* Source records *
↓

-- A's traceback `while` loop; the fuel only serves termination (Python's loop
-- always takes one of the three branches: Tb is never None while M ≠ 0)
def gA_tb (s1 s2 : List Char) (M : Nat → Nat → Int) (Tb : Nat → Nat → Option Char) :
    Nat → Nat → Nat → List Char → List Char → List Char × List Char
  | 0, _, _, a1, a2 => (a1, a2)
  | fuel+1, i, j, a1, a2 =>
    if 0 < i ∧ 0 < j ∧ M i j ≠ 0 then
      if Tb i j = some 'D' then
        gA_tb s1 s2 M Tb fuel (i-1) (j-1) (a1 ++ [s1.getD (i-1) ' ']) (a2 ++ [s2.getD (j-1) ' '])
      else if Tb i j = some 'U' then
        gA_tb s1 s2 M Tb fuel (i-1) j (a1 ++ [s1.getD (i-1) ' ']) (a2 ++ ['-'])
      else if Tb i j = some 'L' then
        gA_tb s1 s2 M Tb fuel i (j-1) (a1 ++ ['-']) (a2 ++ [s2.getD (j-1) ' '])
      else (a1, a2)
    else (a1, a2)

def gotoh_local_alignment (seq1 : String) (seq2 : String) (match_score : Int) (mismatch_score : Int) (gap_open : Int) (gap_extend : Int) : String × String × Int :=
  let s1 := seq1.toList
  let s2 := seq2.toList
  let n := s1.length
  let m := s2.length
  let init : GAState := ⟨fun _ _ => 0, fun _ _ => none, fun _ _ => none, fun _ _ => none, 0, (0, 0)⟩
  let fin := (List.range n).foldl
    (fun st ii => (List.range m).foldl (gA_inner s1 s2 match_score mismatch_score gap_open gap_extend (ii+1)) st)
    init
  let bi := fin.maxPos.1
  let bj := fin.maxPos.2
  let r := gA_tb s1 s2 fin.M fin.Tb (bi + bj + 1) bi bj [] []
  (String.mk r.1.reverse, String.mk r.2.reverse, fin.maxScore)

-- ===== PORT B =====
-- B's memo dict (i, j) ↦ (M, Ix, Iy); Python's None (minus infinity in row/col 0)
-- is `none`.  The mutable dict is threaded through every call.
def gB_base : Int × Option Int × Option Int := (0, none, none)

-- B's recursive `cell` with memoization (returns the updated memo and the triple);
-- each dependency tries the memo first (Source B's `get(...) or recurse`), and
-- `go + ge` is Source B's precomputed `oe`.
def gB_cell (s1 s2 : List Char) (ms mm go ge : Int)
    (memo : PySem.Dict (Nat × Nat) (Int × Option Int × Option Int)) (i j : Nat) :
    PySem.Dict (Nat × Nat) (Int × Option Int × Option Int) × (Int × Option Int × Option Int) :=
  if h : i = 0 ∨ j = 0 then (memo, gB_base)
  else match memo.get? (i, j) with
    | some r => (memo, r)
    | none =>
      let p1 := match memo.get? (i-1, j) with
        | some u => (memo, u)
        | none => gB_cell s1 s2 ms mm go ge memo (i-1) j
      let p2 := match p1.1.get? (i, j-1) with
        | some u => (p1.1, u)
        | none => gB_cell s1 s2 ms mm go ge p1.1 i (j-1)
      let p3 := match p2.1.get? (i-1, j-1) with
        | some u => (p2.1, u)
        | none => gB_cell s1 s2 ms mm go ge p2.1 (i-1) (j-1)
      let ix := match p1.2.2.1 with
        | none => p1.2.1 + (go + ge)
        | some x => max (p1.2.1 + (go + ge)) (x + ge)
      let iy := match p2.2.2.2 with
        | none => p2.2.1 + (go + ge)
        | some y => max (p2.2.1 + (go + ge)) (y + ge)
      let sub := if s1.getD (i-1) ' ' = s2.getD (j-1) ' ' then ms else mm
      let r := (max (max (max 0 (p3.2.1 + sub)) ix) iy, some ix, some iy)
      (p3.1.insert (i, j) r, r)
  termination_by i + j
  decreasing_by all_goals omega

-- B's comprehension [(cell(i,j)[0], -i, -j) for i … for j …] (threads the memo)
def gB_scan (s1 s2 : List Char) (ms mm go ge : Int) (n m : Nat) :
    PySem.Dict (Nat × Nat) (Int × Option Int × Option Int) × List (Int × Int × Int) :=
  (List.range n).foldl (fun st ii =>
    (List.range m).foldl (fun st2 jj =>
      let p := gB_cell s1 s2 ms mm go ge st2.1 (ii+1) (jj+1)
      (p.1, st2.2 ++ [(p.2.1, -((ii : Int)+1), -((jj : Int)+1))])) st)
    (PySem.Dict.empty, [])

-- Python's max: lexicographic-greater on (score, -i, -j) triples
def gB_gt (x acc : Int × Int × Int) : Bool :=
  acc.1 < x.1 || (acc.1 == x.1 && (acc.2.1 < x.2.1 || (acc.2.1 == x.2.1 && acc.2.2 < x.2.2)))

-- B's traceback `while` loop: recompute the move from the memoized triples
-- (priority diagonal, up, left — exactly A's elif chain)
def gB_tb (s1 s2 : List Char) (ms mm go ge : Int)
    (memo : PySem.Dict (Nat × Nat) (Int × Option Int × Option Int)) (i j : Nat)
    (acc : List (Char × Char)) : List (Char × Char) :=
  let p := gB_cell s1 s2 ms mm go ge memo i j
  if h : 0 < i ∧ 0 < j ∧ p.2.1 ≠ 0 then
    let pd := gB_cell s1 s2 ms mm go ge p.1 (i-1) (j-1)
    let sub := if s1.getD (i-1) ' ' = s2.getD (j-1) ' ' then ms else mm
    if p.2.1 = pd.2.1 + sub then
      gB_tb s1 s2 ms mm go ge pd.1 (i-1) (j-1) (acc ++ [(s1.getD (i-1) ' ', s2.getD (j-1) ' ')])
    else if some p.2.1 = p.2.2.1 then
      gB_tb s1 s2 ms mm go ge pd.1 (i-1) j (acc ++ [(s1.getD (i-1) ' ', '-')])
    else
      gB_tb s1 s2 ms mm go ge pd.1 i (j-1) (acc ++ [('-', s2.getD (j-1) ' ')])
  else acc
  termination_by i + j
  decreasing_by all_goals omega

↑
↓

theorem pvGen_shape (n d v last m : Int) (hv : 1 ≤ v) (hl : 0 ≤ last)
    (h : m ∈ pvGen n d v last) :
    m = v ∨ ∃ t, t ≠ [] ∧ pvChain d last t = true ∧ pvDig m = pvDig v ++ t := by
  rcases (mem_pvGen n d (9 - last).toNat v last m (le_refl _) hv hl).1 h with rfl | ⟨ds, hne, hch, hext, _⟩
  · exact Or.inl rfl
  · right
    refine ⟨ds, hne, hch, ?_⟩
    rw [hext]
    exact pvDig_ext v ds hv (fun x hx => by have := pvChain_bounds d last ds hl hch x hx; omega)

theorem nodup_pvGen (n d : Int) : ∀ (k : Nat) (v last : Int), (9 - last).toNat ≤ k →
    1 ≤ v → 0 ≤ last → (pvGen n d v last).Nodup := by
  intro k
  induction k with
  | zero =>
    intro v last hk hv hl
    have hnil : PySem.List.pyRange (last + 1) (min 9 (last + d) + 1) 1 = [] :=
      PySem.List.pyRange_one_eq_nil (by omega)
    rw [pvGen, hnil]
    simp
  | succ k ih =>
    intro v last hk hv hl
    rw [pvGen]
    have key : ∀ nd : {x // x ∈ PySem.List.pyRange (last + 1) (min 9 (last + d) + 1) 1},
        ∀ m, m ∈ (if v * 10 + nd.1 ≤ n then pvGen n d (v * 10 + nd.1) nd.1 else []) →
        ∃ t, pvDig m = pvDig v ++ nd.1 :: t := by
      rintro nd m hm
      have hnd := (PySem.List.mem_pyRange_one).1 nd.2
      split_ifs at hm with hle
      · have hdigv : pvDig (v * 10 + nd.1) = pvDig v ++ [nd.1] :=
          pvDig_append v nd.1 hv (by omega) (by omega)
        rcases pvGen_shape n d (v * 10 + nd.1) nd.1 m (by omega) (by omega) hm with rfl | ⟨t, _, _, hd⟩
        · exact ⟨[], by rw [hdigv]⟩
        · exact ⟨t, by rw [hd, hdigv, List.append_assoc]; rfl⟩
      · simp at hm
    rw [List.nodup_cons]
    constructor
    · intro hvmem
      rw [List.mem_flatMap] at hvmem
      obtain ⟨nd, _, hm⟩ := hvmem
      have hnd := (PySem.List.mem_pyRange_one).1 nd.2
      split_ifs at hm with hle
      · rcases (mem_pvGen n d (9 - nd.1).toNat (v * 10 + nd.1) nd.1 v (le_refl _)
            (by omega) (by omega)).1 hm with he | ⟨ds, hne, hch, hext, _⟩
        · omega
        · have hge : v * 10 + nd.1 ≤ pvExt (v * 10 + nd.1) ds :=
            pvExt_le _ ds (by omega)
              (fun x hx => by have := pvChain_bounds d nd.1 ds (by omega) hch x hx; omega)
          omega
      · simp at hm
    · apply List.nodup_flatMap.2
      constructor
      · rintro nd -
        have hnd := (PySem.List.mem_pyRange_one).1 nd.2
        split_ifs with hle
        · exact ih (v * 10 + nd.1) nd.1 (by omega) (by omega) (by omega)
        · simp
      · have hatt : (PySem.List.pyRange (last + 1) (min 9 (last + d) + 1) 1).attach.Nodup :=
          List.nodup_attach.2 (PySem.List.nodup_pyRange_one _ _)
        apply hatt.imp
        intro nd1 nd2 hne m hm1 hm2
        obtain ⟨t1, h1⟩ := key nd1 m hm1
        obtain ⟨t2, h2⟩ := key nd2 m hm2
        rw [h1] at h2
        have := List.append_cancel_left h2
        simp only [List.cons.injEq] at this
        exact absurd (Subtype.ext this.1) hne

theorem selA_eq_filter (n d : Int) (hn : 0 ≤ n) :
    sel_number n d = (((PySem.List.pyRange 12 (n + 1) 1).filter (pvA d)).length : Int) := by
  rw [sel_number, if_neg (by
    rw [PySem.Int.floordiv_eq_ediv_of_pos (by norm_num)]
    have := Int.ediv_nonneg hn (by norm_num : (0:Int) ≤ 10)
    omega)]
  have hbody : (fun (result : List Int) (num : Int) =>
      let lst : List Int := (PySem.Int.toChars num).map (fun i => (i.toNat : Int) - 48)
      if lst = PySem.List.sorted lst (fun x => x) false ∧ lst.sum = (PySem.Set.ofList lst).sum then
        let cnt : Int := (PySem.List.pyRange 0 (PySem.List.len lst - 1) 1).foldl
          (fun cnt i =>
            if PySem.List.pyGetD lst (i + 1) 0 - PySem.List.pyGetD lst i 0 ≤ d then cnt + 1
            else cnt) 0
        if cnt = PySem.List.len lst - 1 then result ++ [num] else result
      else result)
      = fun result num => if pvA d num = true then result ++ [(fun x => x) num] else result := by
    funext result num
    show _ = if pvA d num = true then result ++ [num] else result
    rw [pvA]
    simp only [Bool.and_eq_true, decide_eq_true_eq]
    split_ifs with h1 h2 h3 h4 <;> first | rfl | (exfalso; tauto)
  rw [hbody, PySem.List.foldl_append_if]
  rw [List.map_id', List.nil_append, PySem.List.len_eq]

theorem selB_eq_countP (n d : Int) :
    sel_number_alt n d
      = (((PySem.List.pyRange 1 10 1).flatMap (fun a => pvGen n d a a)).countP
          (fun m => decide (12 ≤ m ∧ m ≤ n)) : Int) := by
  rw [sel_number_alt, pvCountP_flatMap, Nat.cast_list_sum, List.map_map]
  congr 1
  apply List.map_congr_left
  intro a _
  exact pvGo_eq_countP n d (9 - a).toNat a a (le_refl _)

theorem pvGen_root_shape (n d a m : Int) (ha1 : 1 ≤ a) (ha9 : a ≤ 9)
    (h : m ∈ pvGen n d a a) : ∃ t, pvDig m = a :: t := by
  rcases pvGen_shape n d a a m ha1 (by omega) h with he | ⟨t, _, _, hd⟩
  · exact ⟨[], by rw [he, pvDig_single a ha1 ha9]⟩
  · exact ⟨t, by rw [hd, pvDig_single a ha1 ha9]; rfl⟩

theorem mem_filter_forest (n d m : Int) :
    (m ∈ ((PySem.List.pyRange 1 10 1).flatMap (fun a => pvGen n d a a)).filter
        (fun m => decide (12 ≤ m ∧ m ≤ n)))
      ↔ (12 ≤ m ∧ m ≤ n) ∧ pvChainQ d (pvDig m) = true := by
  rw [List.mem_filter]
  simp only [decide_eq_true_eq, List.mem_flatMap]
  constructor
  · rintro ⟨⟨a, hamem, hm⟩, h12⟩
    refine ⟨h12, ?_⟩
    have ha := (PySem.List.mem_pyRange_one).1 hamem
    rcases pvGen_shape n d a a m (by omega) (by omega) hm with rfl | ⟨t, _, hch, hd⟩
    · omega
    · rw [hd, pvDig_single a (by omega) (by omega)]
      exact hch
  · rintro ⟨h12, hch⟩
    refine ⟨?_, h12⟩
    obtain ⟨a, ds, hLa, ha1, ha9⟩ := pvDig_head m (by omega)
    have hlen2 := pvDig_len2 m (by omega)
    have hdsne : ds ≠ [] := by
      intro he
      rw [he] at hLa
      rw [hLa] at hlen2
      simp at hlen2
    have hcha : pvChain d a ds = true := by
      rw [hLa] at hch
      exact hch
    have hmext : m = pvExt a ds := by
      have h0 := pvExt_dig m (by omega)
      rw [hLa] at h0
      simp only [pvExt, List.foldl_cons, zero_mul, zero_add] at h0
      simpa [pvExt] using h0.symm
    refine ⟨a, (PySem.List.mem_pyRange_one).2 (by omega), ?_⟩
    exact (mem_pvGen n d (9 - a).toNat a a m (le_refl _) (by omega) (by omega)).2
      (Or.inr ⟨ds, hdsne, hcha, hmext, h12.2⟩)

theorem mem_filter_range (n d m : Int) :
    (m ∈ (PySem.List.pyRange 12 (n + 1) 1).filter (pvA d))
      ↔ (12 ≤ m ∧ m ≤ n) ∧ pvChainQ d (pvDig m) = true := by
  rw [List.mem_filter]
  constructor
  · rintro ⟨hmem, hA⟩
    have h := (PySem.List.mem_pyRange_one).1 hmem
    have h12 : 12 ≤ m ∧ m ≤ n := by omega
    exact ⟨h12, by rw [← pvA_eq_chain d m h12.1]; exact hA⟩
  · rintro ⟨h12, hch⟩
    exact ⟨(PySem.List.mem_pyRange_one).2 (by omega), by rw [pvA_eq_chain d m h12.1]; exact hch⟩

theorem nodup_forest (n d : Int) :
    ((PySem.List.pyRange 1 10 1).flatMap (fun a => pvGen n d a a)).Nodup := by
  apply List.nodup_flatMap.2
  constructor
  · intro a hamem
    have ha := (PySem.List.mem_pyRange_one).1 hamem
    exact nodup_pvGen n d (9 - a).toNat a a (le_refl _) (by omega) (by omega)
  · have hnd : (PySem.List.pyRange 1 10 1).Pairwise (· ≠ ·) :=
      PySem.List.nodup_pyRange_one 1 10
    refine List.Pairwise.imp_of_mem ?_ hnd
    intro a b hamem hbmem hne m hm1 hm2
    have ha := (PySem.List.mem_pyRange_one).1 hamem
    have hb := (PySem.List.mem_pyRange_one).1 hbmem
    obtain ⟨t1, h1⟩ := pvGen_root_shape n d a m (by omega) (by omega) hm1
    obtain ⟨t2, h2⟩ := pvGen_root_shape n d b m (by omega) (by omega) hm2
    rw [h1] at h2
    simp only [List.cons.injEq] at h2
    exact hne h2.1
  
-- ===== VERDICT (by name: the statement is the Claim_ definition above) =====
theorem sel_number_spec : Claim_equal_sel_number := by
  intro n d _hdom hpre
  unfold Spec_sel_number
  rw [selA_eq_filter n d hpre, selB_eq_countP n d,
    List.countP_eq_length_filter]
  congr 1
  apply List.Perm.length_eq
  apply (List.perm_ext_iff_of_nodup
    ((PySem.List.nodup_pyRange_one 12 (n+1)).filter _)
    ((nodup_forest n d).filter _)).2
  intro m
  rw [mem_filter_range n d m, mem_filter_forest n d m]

↑

* What the task asks *
Keeping every character as it is, restate the lines above that run from the line with "let n := s1.length" through the line with "none => p1.2.1 + (go + ge)", both included, and nothing else.

* Response area *
  let n := s1.length
  let m := s2.length
  let init : GAState := ⟨fun _ _ => 0, fun _ _ => none, fun _ _ => none, fun _ _ => none, 0, (0, 0)⟩
  let fin := (List.range n).foldl
    (fun st ii => (List.range m).foldl (gA_inner s1 s2 match_score mismatch_score gap_open gap_extend (ii+1)) st)
    init
  let bi := fin.maxPos.1
  let bj := fin.maxPos.2
  let r := gA_tb s1 s2 fin.M fin.Tb (bi + bj + 1) bi bj [] []
  (String.mk r.1.reverse, String.mk r.2.reverse, fin.maxScore)

-- ===== PORT B =====
-- B's memo dict (i, j) ↦ (M, Ix, Iy); Python's None (minus infinity in row/col 0)
-- is `none`.  The mutable dict is threaded through every call.
def gB_base : Int × Option Int × Option Int := (0, none, none)

-- B's recursive `cell` with memoization (returns the updated memo and the triple);
-- each dependency tries the memo first (Source B's `get(...) or recurse`), and
-- `go + ge` is Source B's precomputed `oe`.
def gB_cell (s1 s2 : List Char) (ms mm go ge : Int)
    (memo : PySem.Dict (Nat × Nat) (Int × Option Int × Option Int)) (i j : Nat) :
    PySem.Dict (Nat × Nat) (Int × Option Int × Option Int) × (Int × Option Int × Option Int) :=
  if h : i = 0 ∨ j = 0 then (memo, gB_base)
  else match memo.get? (i, j) with
    | some r => (memo, r)
    | none =>
      let p1 := match memo.get? (i-1, j) with
        | some u => (memo, u)
        | none => gB_cell s1 s2 ms mm go ge memo (i-1) j
      let p2 := match p1.1.get? (i, j-1) with
        | some u => (p1.1, u)
        | none => gB_cell s1 s2 ms mm go ge p1.1 i (j-1)
      let p3 := match p2.1.get? (i-1, j-1) with
        | some u => (p2.1, u)
        | none => gB_cell s1 s2 ms mm go ge p2.1 (i-1) (j-1)
      let ix := match p1.2.2.1 with
        | none => p1.2.1 + (go + ge)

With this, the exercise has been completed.